As a vet tech, I have often been asked for advice on animal-related dilemmas ranging from how to resolve behavior problems to whether or not a medical issue is something serious to be addressed with the vet or something which will likely pass on its own. Though I love animals and am a licensed vet tech, this really does not make me an animal expert. When it comes to behavior problems I rarely know the right answer and usually refer my friends to my favorite websites or local pet trainers. I have only basic training on animal behavior and prefer to point people in the direction of knowledgable experts. I like to compare it to human terms whenever I can – would you ask a nurse for psychiatric advice? Though some people probably would do this, I think most people recognize this as an absurd idea.

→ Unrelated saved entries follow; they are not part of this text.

-- pv_equiv track=rewrite | github.com/CarmiF/Python_basics_class | HW2/task_3.py | ordered_subset
-- ===== SOURCE A (Python) =====
-- def return_sliced_str(str, char):
--     if char in str[0]:
--         return str[2:]
--     else:
--         return return_sliced_str(str[1:],char)
--
-- def ordered_subset(str1,str2):
--     if str2== "":
--         return True
--     if str1 == "":
--         return False
--
--     if(str2[0] in str1):
--         return ordered_subset(return_sliced_str(str1, str2[0]), str2[1:])
--     return False
-- ===== SOURCE B (Python) =====
-- def ordered_subset(str1, str2):
--     i = 0
--     n = len(str1)
--     for ch in str2:
--         while i < n and str1[i] != ch:
--             i += 1
--         if i >= n:
--             return False
--         i += 2
--     return True
-- ===== Notes on version B (the rewrite author's own statement) =====
-- stated objective: faster
-- what changed: Replaced A's recursive slice-and-rescan (a full substring membership test plus a linear rescan and fresh slice of str1 for every char of str2) with a single iterative two-pointer scan that keeps one index into str1 and advances it past each matched char plus one.
import Mathlib
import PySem

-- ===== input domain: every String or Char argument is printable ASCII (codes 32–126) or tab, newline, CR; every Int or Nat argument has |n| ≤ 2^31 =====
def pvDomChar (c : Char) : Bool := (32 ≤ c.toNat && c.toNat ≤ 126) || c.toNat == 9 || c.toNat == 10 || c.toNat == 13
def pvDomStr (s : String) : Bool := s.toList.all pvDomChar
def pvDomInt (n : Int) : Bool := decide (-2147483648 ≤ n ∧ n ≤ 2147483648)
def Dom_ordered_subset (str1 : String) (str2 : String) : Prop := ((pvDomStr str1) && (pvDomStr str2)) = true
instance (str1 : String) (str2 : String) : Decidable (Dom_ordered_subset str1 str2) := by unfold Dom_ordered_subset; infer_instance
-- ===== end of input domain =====

-- B replaces A's recursive slice-and-rescan (O(n·m)) with a single two-pointer
-- index scan over str1 (O(n+m)); same return value everywhere.

-- ===== PORT A =====
-- helper return_sliced_str: on [] Python would raise IndexError, but A only
-- calls it when ch ∈ s, so that branch is unreachable; `char in str[0]` on a
-- one-char string is equality of the chars.
def pvRss (s : List Char) (ch : Char) : List Char :=
  match s with
  | [] => []
  | c :: rest => if ch == c then rest.drop 1 else pvRss rest ch

def pvOsA (s1 : List Char) (s2 : List Char) : Bool :=
  match s2 with
  | [] => true
  | c2 :: rest2 =>
    match s1 with
    | [] => false
    | _ :: _ => if c2 ∈ s1 then pvOsA (pvRss s1 c2) rest2 else false

def ordered_subset (str1 : String) (str2 : String) : Bool :=
  pvOsA str1.toList str2.toList

-- ===== PORT B =====
-- the `while i < n and str1[i] != ch` loop: returns the final index i as
-- `some i` when it stops on a match, `none` when it runs off the end.
def pvFindIdx (s1 : List Char) (i : Nat) (ch : Char) : Option Nat :=
  if h : i < s1.length then
    if s1[i] == ch then some i else pvFindIdx s1 (i + 1) ch
  else none
termination_by s1.length - i

-- the `for ch in str2` loop carrying the index i
def pvOsB (s1 : List Char) (i : Nat) (s2 : List Char) : Bool :=
  match s2 with
  | [] => true
  | ch :: rest =>
    match pvFindIdx s1 i ch with
    | none => false
    | some j => pvOsB s1 (j + 2) rest

def ordered_subset_alt (str1 : String) (str2 : String) : Bool :=
  pvOsB str1.toList 0 str2.toList

-- ===== PRECONDITION & SPEC =====
def Spec_ordered_subset (str1 : String) (str2 : String) (out : Bool) : Prop := out = ordered_subset_alt str1 str2
instance (str1 : String) (str2 : String) (out : Bool) : Decidable (Spec_ordered_subset str1 str2 out) := by unfold Spec_ordered_subset; infer_instance

-- ===== CLAIM (what is proved, stated in full; the proofs are below) =====
def Claim_equal_ordered_subset : Prop := ∀ (str1 : String) (str2 : String), Dom_ordered_subset str1 str2 → Spec_ordered_subset str1 str2 (ordered_subset str1 str2)

-- ===== LEMMAS AND PROOFS =====

theorem pvFindIdx_none {s1 : List Char} {i : Nat} {ch : Char}
    (h : pvFindIdx s1 i ch = none) : ch ∉ s1.drop i := by
  fun_induction pvFindIdx s1 i ch with
  | case1 i hlt heq => exact absurd h (by simp)
  | case2 i hlt hne ih =>
    have hdrop : s1.drop i = s1[i] :: s1.drop (i + 1) :=
      List.drop_eq_getElem_cons hlt
    rw [hdrop]
    intro hmem
    rcases List.mem_cons.mp hmem with h1 | h2
    · exact hne (by simp [h1])
    · exact ih h h2
  | case3 i hlt =>
    simp [List.drop_eq_nil_of_le (by omega : s1.length ≤ i)]

theorem pvFindIdx_some {s1 : List Char} {i : Nat} {ch : Char} {j : Nat}
    (h : pvFindIdx s1 i ch = some j) :
    ch ∈ s1.drop i ∧ pvRss (s1.drop i) ch = s1.drop (j + 2) := by
  fun_induction pvFindIdx s1 i ch with
  | case1 i hlt heq =>
    obtain rfl : i = j := by simpa using h
    have hch : ch = s1[i] := ((beq_iff_eq).mp heq).symm
    have hdrop : s1.drop i = s1[i] :: s1.drop (i + 1) :=
      List.drop_eq_getElem_cons hlt
    refine ⟨by rw [hdrop]; exact List.mem_cons.mpr (Or.inl hch), ?_⟩
    rw [hdrop, pvRss]
    rw [if_pos (by simp [hch])]
    rw [List.drop_drop]
  | case2 i hlt hne ih =>
    obtain ⟨hmem, hrss⟩ := ih h
    have hdrop : s1.drop i = s1[i] :: s1.drop (i + 1) :=
      List.drop_eq_getElem_cons hlt
    refine ⟨by rw [hdrop]; exact List.mem_cons.mpr (Or.inr hmem), ?_⟩
    rw [hdrop, pvRss]
    have hb : (ch == s1[i]) = false := by
      simp only [beq_eq_false_iff_ne, ne_eq]
      intro hc; exact hne (by simp [hc])
    rw [hb]
    simpa using hrss
  | case3 i hlt => exact absurd h (by simp)

theorem pvOs_agree (s2 : List Char) :
    ∀ (s1 : List Char) (i : Nat), pvOsA (s1.drop i) s2 = pvOsB s1 i s2 := by
  induction s2 with
  | nil => intro s1 i; simp [pvOsA, pvOsB]
  | cons ch rest ih =>
    intro s1 i
    rw [pvOsB]
    cases h : pvFindIdx s1 i ch with
    | none =>
      have hnm := pvFindIdx_none h
      cases hd : s1.drop i with
      | nil => simp [pvOsA]
      | cons c cs =>
        rw [pvOsA]
        rw [hd] at hnm
        simp [hnm]
    | some j =>
      obtain ⟨hmem, hrss⟩ := pvFindIdx_some h
      cases hd : s1.drop i with
      | nil => rw [hd] at hmem; simp at hmem
      | cons c cs =>
        rw [pvOsA]
        rw [hd] at hmem hrss
        rw [if_pos hmem, hrss]
        exact ih s1 (j + 2)

-- ===== VERDICT (by name: the statement is the Claim_ definition above) =====
theorem ordered_subset_spec : Claim_equal_ordered_subset := by
  intro str1 str2 _
  unfold Spec_ordered_subset ordered_subset ordered_subset_alt
  simpa using pvOs_agree str2.toList str1.toList 0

The most difficult of all animal-related questions (in my opinion anyway) is how do I know if it’s the right time to euthanize my pet? To be totally honest, no one can answer this question for you – only you know the right answer for you and your pet. But I have been on both sides of this debate with pets of my own and with clients’ pets as well. I have seen owners spend thousands of dollars trying to cure their pet when it is clear that the animal will never recover. I have seen pets euthanized for reasons which make little or no sense to the outsider.
One recommendation I have received is to make a list of your dog’s favorite things to do. When your dog is no longer able to do most of the things on their list, it might be time. I have also read a suggestion to set out three jars – fill the middle jar with marbles, pennies, pebbles, or whatever. For every good day, take one out of the middle jar and put it in the left jar. For every bad day, take one from the middle jar and put it in the right jar. If the right jar has more than the left jar, then it might be time. These are mostly subjective but are simply meant to give people a way of quantifying something which is nearly impossible to measure in animals who can not tell you how they feel – quality of life. Again, the decision is up to you; you can’t expect your vet, your vet tech, or even your friends or family to make that decision for you any more than you can expect them to tell you whether or not you love your pets. Only you can know the answer, and relying on someone else to make the decision for your will only cause you to resent them later.
I myself have had to make the decision more than once, and it is never easy. For me it is a Catch-22 decision; no matter which way I go, I will always regret it. When I was in high school, my dog Kiku died of hepatitis at the age of 6. Even though the vet told me that there was only a very slim change of recovery, I couldn’t stand the idea of euthanizing her and was convinced that if I just wished hard enough and gave her enough medicine and loved her enough, I could make her better. She was so young, I reasoned, she couldn’t possibly die. I tried so hard to make her better, even waking up in the middle of the night to give her pain medicine and carry her outside so she could go to the bathroom, because she was too weak to walk that far on her own. One night my brother convinced me to let her sleep in his room so I could get some rest; she died that night. Instead of dying a peaceful death in my arms at the vet clinic, she suffered for far too long and eventually died in pain, and I wasn’t even there with her. Not a day goes by that I don’t regret that choice. Looking back now it’s clear to me that I kept her alive for my own selfish reasons – because I simply couldn’t stand to let her go. I believe that she finally passed away that night because she knew I didn’t want her to go. Even writing about it now fills me with regret. After that I vowed that I would never let another animal suffer for that long.
When my old Bernese Mountain Dog Xerxes started to have health problems two years ago, I thought it out very logically, but even now I worry that I might have let him go too soon. Maybe he wasn’t ready yet; did I give up too soon? He might have had another year or two of a happy life left in him. It’s impossible to know this, of course. Xerxes was always a very stoic dog. If I stepped on his toe by accident (which happened rather a lot since he was a big dog and liked to be right on my heels all the time), he would not so much as yelp. I often brought him to the college with me so fellow vet tech students could practice their big dog restraint techniques, because he was so well-behaved and pretty much let people do anything to him without complaining. “Blood draw? No problem – here’s my leg.” “Need my temperature? Sure. Is my tail in your way?” Once when he was in class with me, a fellow student fainted and fell out of her chair, landing on Xerxes who was laying on the floor next to her. He didn’t even flinch – just looked over to make sure she was okay, and went back to his nap. Because he was so stoic, it was difficult to judge whether he was in pain or not. As days went on and he had more difficulty walking or standing for more than a few minutes, I knew he would never complain. But I knew my Xerxes, and when he stopped coming to the door to greet me when I got home from work, that’s when I knew the time had come.
Of course I can’t tell you how you will know. The line may not be drawn clearly in the sand for you; and even if it is, you might still have trouble stepping across it. And you might still look back on it and wonder whether it was the right time.